- _Task_: Output only the lines below that start at the line containing "theorem collapse_collapse_append (s" and end at the line containing "L.foldl f t", with both ends kept.

**** Entries supplied ****

-- pv_equiv track=rewrite | github.com/cristian-ruiz-s-ing/numeroscomplejos | numcomplejos.py | dismat
-- ===== SOURCE A (Python) =====
-- def bonito(c2):
--     x=''
--     if int(c2[0])==0:
--         if int(c2[1])==0:
--             x+='0'
--         else:
--             x+=str(c2[1])+'i'
--     else:
--         if int(c2[1])==0:
--             x+=str(c2[0])
--         elif int(c2[1])>0:
--             x+=str(c2[0])+'+'+str(c2[1])+'i'
--         else:
--             x+=str(c2[0])+str(c2[1])+'i'
--     return x
--
-- def sumar(c1,c2):
--     resp=[0,0]
--     resp[0]=int(c1[0])+int(c2[0])
--     resp[1]=int(c1[1])+int(c2[1])
--     t=(resp[0],resp[1])
--     return t
--
-- def multiplica(c1,c2):
--     resp=[0,0]
--     resp[0]=int(c1[0])*int(c2[0])+((int(c1[1])*int(c2[1]))*-1)
--     resp[1]=int(c1[0])*int(c2[1])+int(c1[1])*int(c2[0])
--     t=(resp[0],resp[1])
--     return t
--
-- def dismat(m1,m2,d1):
--     m1t=[]
--     i=int(d1[0])
--     j=int(d1[1])
--     x=0
--     while x< j:
--         f=[]
--         y=0
--         while y<i:
--             f.append(m1[y][x])
--             y+=1
--         x+=1
--         m1t.append(f)
--     total=[]
--     for k in range(len(m1t)):
--         for i in range(len(m1t[k])):
--             x=multiplica(m1t[k][i],m2[k][i])
--             total.append(x)
--         while len(total)>1:
--             y=sumar(total[0],total[1])
--             total.pop(0)
--             total.pop(0)
--             total.insert(0,y)
--     return bonito(total[0])
-- ===== SOURCE B (Python) =====
-- def bonito(c2):
--     x=''
--     if int(c2[0])==0:
--         if int(c2[1])==0:
--             x+='0'
--         else:
--             x+=str(c2[1])+'i'
--     else:
--         if int(c2[1])==0:
--             x+=str(c2[0])
--         elif int(c2[1])>0:
--             x+=str(c2[0])+'+'+str(c2[1])+'i'
--         else:
--             x+=str(c2[0])+str(c2[1])+'i'
--     return x
--
-- def sumar(c1,c2):
--     return (int(c1[0])+int(c2[0]), int(c1[1])+int(c2[1]))
--
-- def multiplica(c1,c2):
--     return (int(c1[0])*int(c2[0])+((int(c1[1])*int(c2[1]))*-1),
--             int(c1[0])*int(c2[1])+int(c1[1])*int(c2[0]))
--
-- def dismat(m1, m2, d1):
--     rows = int(d1[0])
--     cols = int(d1[1])
--     # no explicit transpose: m1t[k][idx] is just m1[idx][k]
--     total = [multiplica(m1[idx][k], m2[k][idx])
--              for k in range(cols) for idx in range(rows)]
--     acc = total[0]
--     for t in total[1:]:
--         acc = sumar(acc, t)
--     return bonito(acc)
-- ===== Notes on version B (the rewrite author's own statement) =====
-- stated objective: simpler
-- what changed: B drops the explicit transpose-building pass and the pop/pop/insert collapse loop: it produces all products directly via index swap m1[idx][k] in one comprehension and sums them with a plain left fold.
import Mathlib
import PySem

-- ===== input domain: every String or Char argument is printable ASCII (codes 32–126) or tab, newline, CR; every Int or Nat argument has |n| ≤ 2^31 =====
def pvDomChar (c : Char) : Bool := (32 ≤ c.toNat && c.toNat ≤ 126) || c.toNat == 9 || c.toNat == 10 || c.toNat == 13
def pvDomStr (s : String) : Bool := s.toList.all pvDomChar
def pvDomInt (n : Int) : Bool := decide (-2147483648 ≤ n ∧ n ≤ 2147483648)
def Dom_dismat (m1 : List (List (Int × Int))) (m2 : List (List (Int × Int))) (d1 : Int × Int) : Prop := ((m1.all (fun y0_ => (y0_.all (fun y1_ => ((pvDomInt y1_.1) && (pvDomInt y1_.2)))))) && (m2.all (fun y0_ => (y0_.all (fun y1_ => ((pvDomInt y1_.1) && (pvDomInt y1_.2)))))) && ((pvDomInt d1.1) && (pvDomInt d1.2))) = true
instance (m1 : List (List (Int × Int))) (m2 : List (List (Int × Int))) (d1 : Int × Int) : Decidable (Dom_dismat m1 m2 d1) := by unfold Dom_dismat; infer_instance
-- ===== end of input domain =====

-- B removes A's explicit transpose-building pass and pop/pop/insert reduction loop,
-- producing the products directly by index swap and summing them with a plain fold (objective: simpler).

-- ===== PORT A =====
-- shared module helpers (used verbatim by both Pythons)
def sumar (c1 c2 : Int × Int) : Int × Int := (c1.1 + c2.1, c1.2 + c2.2)

def multiplica (c1 c2 : Int × Int) : Int × Int :=
  (c1.1 * c2.1 + (c1.2 * c2.2) * (-1), c1.1 * c2.2 + c1.2 * c2.1)

def bonito (c2 : Int × Int) : String :=
  if c2.1 = 0 then
    (if c2.2 = 0 then "" ++ "0" else "" ++ PySem.Int.toStr c2.2 ++ "i")
  else if c2.2 = 0 then "" ++ PySem.Int.toStr c2.1
  else if c2.2 > 0 then "" ++ PySem.Int.toStr c2.1 ++ "+" ++ PySem.Int.toStr c2.2 ++ "i"
  else "" ++ PySem.Int.toStr c2.1 ++ PySem.Int.toStr c2.2 ++ "i"

-- m[a][b] with PySem indexing; default only reached outside Pre_ (Python raises there)
def getCell (m : List (List (Int × Int))) (a b : Int) : Int × Int :=
  (PySem.List.pyGet? ((PySem.List.pyGet? m a).getD []) b).getD (0, 0)

-- inner 'while y < i' of A's transpose builder
def rowA (m1 : List (List (Int × Int))) (x i y : Int) (f : List (Int × Int)) : List (Int × Int) :=
  if y < i then rowA m1 x i (y + 1) (f ++ [getCell m1 y x]) else f
termination_by (i - y).toNat
decreasing_by omega

-- outer 'while x < j' of A's transpose builder
def transA (m1 : List (List (Int × Int))) (i j x : Int) (acc : List (List (Int × Int))) :
    List (List (Int × Int)) :=
  if x < j then transA m1 i j (x + 1) (acc ++ [rowA m1 x i 0 []]) else acc
termination_by (j - x).toNat
decreasing_by omega

-- A's 'while len(total)>1: total = sumar(total[0],total[1]) :: total[2:]'
def collapse : List (Int × Int) → List (Int × Int)
  | a :: b :: r => collapse (sumar a b :: r)
  | l => l
termination_by l => l.length

def dismat (m1 : List (List (Int × Int))) (m2 : List (List (Int × Int))) (d1 : Int × Int) : String :=
  let i := d1.1
  let j := d1.2
  let m1t := transA m1 i j 0 []
  let total := (List.range m1t.length).foldl
    (fun (total : List (Int × Int)) (k : Nat) =>
      let row := (PySem.List.pyGet? m1t (k : Int)).getD []
      let total := (List.range row.length).foldl
        (fun (total : List (Int × Int)) (idx : Nat) =>
          total ++ [multiplica ((PySem.List.pyGet? row (idx : Int)).getD (0, 0))
                               (getCell m2 (k : Int) (idx : Int))]) total
      collapse total) []
  bonito ((PySem.List.pyGet? total 0).getD (0, 0))

-- ===== PORT B =====
def dismat_alt (m1 : List (List (Int × Int))) (m2 : List (List (Int × Int))) (d1 : Int × Int) : String :=
  let rows := d1.1
  let cols := d1.2
  let total := (PySem.List.pyRange 0 cols 1).flatMap
    (fun k => (PySem.List.pyRange 0 rows 1).map
      (fun idx => multiplica (getCell m1 idx k) (getCell m2 k idx)))
  let acc := (PySem.List.pyGet? total 0).getD (0, 0)
  bonito ((PySem.List.slice total (some 1) none).foldl sumar acc)

-- ===== PRECONDITION & SPEC =====
-- Pre_ excludes exactly the inputs where Python A raises (IndexError): zero/negative
-- dimensions leave 'total' empty, and out-of-range accesses m1[y][x] / m2[k][idx] raise.
-- (B raises on exactly the same inputs.)
def Pre_dismat (m1 : List (List (Int × Int))) (m2 : List (List (Int × Int))) (d1 : Int × Int) : Prop :=
  0 < d1.1 ∧ 0 < d1.2 ∧
  d1.1.toNat ≤ m1.length ∧ (∀ r ∈ m1.take d1.1.toNat, d1.2.toNat ≤ r.length) ∧
  d1.2.toNat ≤ m2.length ∧ (∀ r ∈ m2.take d1.2.toNat, d1.1.toNat ≤ r.length)
instance (m1 : List (List (Int × Int))) (m2 : List (List (Int × Int))) (d1 : Int × Int) : Decidable (Pre_dismat m1 m2 d1) := by unfold Pre_dismat; infer_instance

def pvWitness_dismat : (List (List (Int × Int))) × (List (List (Int × Int))) × (Int × Int) :=
  ([[(1, 2)], [(3, -1)]], [[(0, 1), (2, 2)]], (2, 1))

def Spec_dismat (m1 : List (List (Int × Int))) (m2 : List (List (Int × Int))) (d1 : Int × Int) (out : String) : Prop := out = dismat_alt m1 m2 d1
instance (m1 : List (List (Int × Int))) (m2 : List (List (Int × Int))) (d1 : Int × Int) (out : String) : Decidable (Spec_dismat m1 m2 d1 out) := by unfold Spec_dismat; infer_instance

-- ===== CLAIM (what is proved, stated in full; the proofs are below) =====
def Claim_equal_dismat : Prop := ∀ (m1 : List (List (Int × Int))) (m2 : List (List (Int × Int))) (d1 : Int × Int), Dom_dismat m1 m2 d1 → Pre_dismat m1 m2 d1 → Spec_dismat m1 m2 d1 (dismat m1 m2 d1)

-- ===== LEMMAS AND PROOFS =====

-- proof-side helper: the flat list of elementwise products, in A's (and B's) order
def allProds (m1 m2 : List (List (Int × Int))) (i j : Int) : List (Int × Int) :=
  (PySem.List.pyRange 0 j 1).flatMap
    (fun k => (PySem.List.pyRange 0 i 1).map
      (fun idx => multiplica (getCell m1 idx k) (getCell m2 k idx)))

-- flatMap congruence (pointwise) — small helper
theorem flatMap_congr_mem {α β : Type} {l : List α} {f g : α → List β}
    (h : ∀ a ∈ l, f a = g a) : l.flatMap f = l.flatMap g := by
  induction l with
  | nil => rfl
  | cons a l ih =>
    simp only [List.flatMap_cons]
    rw [h a List.mem_cons_self, ih (fun x hx => h x (List.mem_cons_of_mem _ hx))]

theorem rowA_eq (m1 : List (List (Int × Int))) (x i y : Int) (f : List (Int × Int)) :
    rowA m1 x i y f = f ++ (PySem.List.pyRange y i 1).map (fun t => getCell m1 t x) := by
  generalize hn : (i - y).toNat = n
  induction n generalizing y f with
  | zero =>
    rw [rowA, PySem.List.pyRange_one_eq_nil (by omega)]
    simp
    omega
  | succ n ih =>
    rw [rowA]
    have hy : y < i := by omega
    rw [if_pos hy, ih (y + 1) _ (by omega), PySem.List.pyRange_one_cons hy]
    simp

theorem transA_eq (m1 : List (List (Int × Int))) (i j x : Int) (acc : List (List (Int × Int))) :
    transA m1 i j x acc = acc ++ (PySem.List.pyRange x j 1).map (fun t => rowA m1 t i 0 []) := by
  generalize hn : (j - x).toNat = n
  induction n generalizing x acc with
  | zero =>
    rw [transA, PySem.List.pyRange_one_eq_nil (by omega)]
    simp
    omega
  | succ n ih =>
    rw [transA]
    have hx : x < j := by omega
    rw [if_pos hx, ih (x + 1) _ (by omega), PySem.List.pyRange_one_cons hx]
    simp

theorem collapse_nil : collapse [] = [] := by
  rw [collapse]
  simp

theorem collapse_cons_append (a : Int × Int) (r m : List (Int × Int)) :
    collapse (a :: r ++ m) = collapse (r.foldl sumar a :: m) := by
  induction r generalizing a with
  | nil => simp
  | cons b r ih =>
    show collapse (a :: b :: (r ++ m)) = _
    rw [collapse]
    exact ih (sumar a b)

theorem collapse_cons (a : Int × Int) (r : List (Int × Int)) :
    collapse (a :: r) = [r.foldl sumar a] := by
  have h := collapse_cons_append a r []
  rw [List.append_nil] at h
  rw [h, collapse]
  simp

theorem collapse_collapse_append (s p : List (Int × Int)) :
    collapse (collapse s ++ p) = collapse (s ++ p) := by
  cases s with
  | nil => rw [collapse_nil]
  | cons a r =>
    rw [collapse_cons]
    exact (collapse_cons_append a r p).symm

-- outer-loop shape: 'append the row's products, then collapse' folds to one collapse
theorem outer_loop_aux {α : Type} (prods : α → List (Int × Int))
    {f : List (Int × Int) → α → List (Int × Int)} (L : List α)
    (hf : ∀ t k, k ∈ L → f t k = collapse (t ++ prods k))
    (t : List (Int × Int)) (ht : collapse t = t) :
    L.foldl f t = collapse (t ++ L.flatMap prods) := by
  induction L generalizing t with
  | nil => simpa using ht.symm
  | cons k L ih =>
    simp only [List.foldl_cons, List.flatMap_cons]
    rw [hf t k List.mem_cons_self,
      ih (fun t k hk => hf t k (List.mem_cons_of_mem _ hk)) (collapse (t ++ prods k))
        (by have := collapse_collapse_append (t ++ prods k) []; simpa using this),
      collapse_collapse_append, List.append_assoc]

theorem outer_loop {α : Type} (prods : α → List (Int × Int))
    {f : List (Int × Int) → α → List (Int × Int)} (L : List α)
    (hf : ∀ t k, k ∈ L → f t k = collapse (t ++ prods k)) :
    L.foldl f [] = collapse (L.flatMap prods) := by
  rw [outer_loop_aux prods L hf [] collapse_nil, List.nil_append]

-- reduce A's port to 'collapse of the flat product list'
theorem dismat_eq (m1 m2 : List (List (Int × Int))) (d1 : Int × Int) :
    dismat m1 m2 d1 = bonito ((PySem.List.pyGet? (collapse (allProds m1 m2 d1.1 d1.2)) 0).getD (0, 0)) := by
  simp only [dismat]
  rw [transA_eq]
  set i := d1.1 with hi
  set j := d1.2 with hj
  set M := ([] : List (List (Int × Int))) ++ (PySem.List.pyRange 0 j 1).map (fun t => rowA m1 t i 0 []) with hM
  have hMlen : M.length = j.toNat := by
    simp [hM, PySem.List.length_pyRange_one]
  have hrow : ∀ k < j.toNat,
      (PySem.List.pyGet? M (k : Int)).getD []
        = (PySem.List.pyRange 0 i 1).map (fun t => getCell m1 t (k : Int)) := by
    intro k hk
    rw [PySem.List.pyGet?_natCast]
    have hk' : k < M.length := by omega
    rw [List.getElem?_eq_getElem hk']
    simp only [hM, List.nil_append, Option.getD_some]
    rw [List.getElem_map, PySem.List.getElem_pyRange_one, rowA_eq]
    simp
  rw [outer_loop (fun (k : Nat) => (List.range i.toNat).map
      (fun (idx : Nat) => multiplica (getCell m1 (idx : Int) (k : Int)) (getCell m2 (k : Int) (idx : Int))))
      (List.range M.length) ?hf]
  case hf =>
    intro t k hk
    rw [List.mem_range, hMlen] at hk
    simp only [hrow k hk]
    congr 1
    rw [List.length_map, PySem.List.length_pyRange_one, PySem.List.foldl_append_singleton_eq_map]
    congr 1
    simp only [Int.sub_zero]
    apply List.map_congr_left
    intro idx hidx
    rw [List.mem_range] at hidx
    rw [PySem.List.pyGet?_natCast, List.getElem?_eq_getElem (by
      simp only [List.length_map, PySem.List.length_pyRange_one, Int.sub_zero]; omega)]
    rw [List.getElem_map, PySem.List.getElem_pyRange_one]
    simp
  rw [hMlen]
  have hflat : allProds m1 m2 i j
      = (List.range j.toNat).flatMap (fun (k : Nat) => (List.range i.toNat).map
          (fun (idx : Nat) => multiplica (getCell m1 (idx : Int) (k : Int)) (getCell m2 (k : Int) (idx : Int)))) := by
    unfold allProds
    rw [PySem.List.pyRange_one 0 j, List.flatMap_map]
    simp only [Int.sub_zero]
    apply flatMap_congr_mem
    intro k hk
    rw [PySem.List.pyRange_one 0 i, List.map_map]
    simp [Function.comp_def]
  rw [← hflat]

-- reduce B's port to the same normal form
theorem dismat_alt_eq (m1 m2 : List (List (Int × Int))) (d1 : Int × Int) :
    dismat_alt m1 m2 d1 = bonito ((PySem.List.pyGet? (collapse (allProds m1 m2 d1.1 d1.2)) 0).getD (0, 0)) := by
  simp only [dismat_alt]
  rw [PySem.List.slice_from_one]
  cases hap : (PySem.List.pyRange 0 d1.2 1).flatMap
      (fun k => (PySem.List.pyRange 0 d1.1 1).map
        (fun idx => multiplica (getCell m1 idx k) (getCell m2 k idx))) with
  | nil =>
    have : allProds m1 m2 d1.1 d1.2 = [] := hap
    rw [this, collapse_nil]
    simp
  | cons a r =>
    have : allProds m1 m2 d1.1 d1.2 = a :: r := hap
    rw [this, collapse_cons]
    simp

-- ===== VERDICT (by name: the statement is the Claim_ definition above) =====
theorem dismat_spec : Claim_equal_dismat := by
  intro m1 m2 d1 _ _
  unfold Spec_dismat
  rw [dismat_eq, dismat_alt_eq]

****

- _Task response_:
theorem collapse_collapse_append (s p : List (Int × Int)) :
    collapse (collapse s ++ p) = collapse (s ++ p) := by
  cases s with
  | nil => rw [collapse_nil]
  | cons a r =>
    rw [collapse_cons]
    exact (collapse_cons_append a r p).symm

-- outer-loop shape: 'append the row's products, then collapse' folds to one collapse
theorem outer_loop_aux {α : Type} (prods : α → List (Int × Int))
    {f : List (Int × Int) → α → List (Int × Int)} (L : List α)
    (hf : ∀ t k, k ∈ L → f t k = collapse (t ++ prods k))
    (t : List (Int × Int)) (ht : collapse t = t) :
    L.foldl f t = collapse (t ++ L.flatMap prods) := by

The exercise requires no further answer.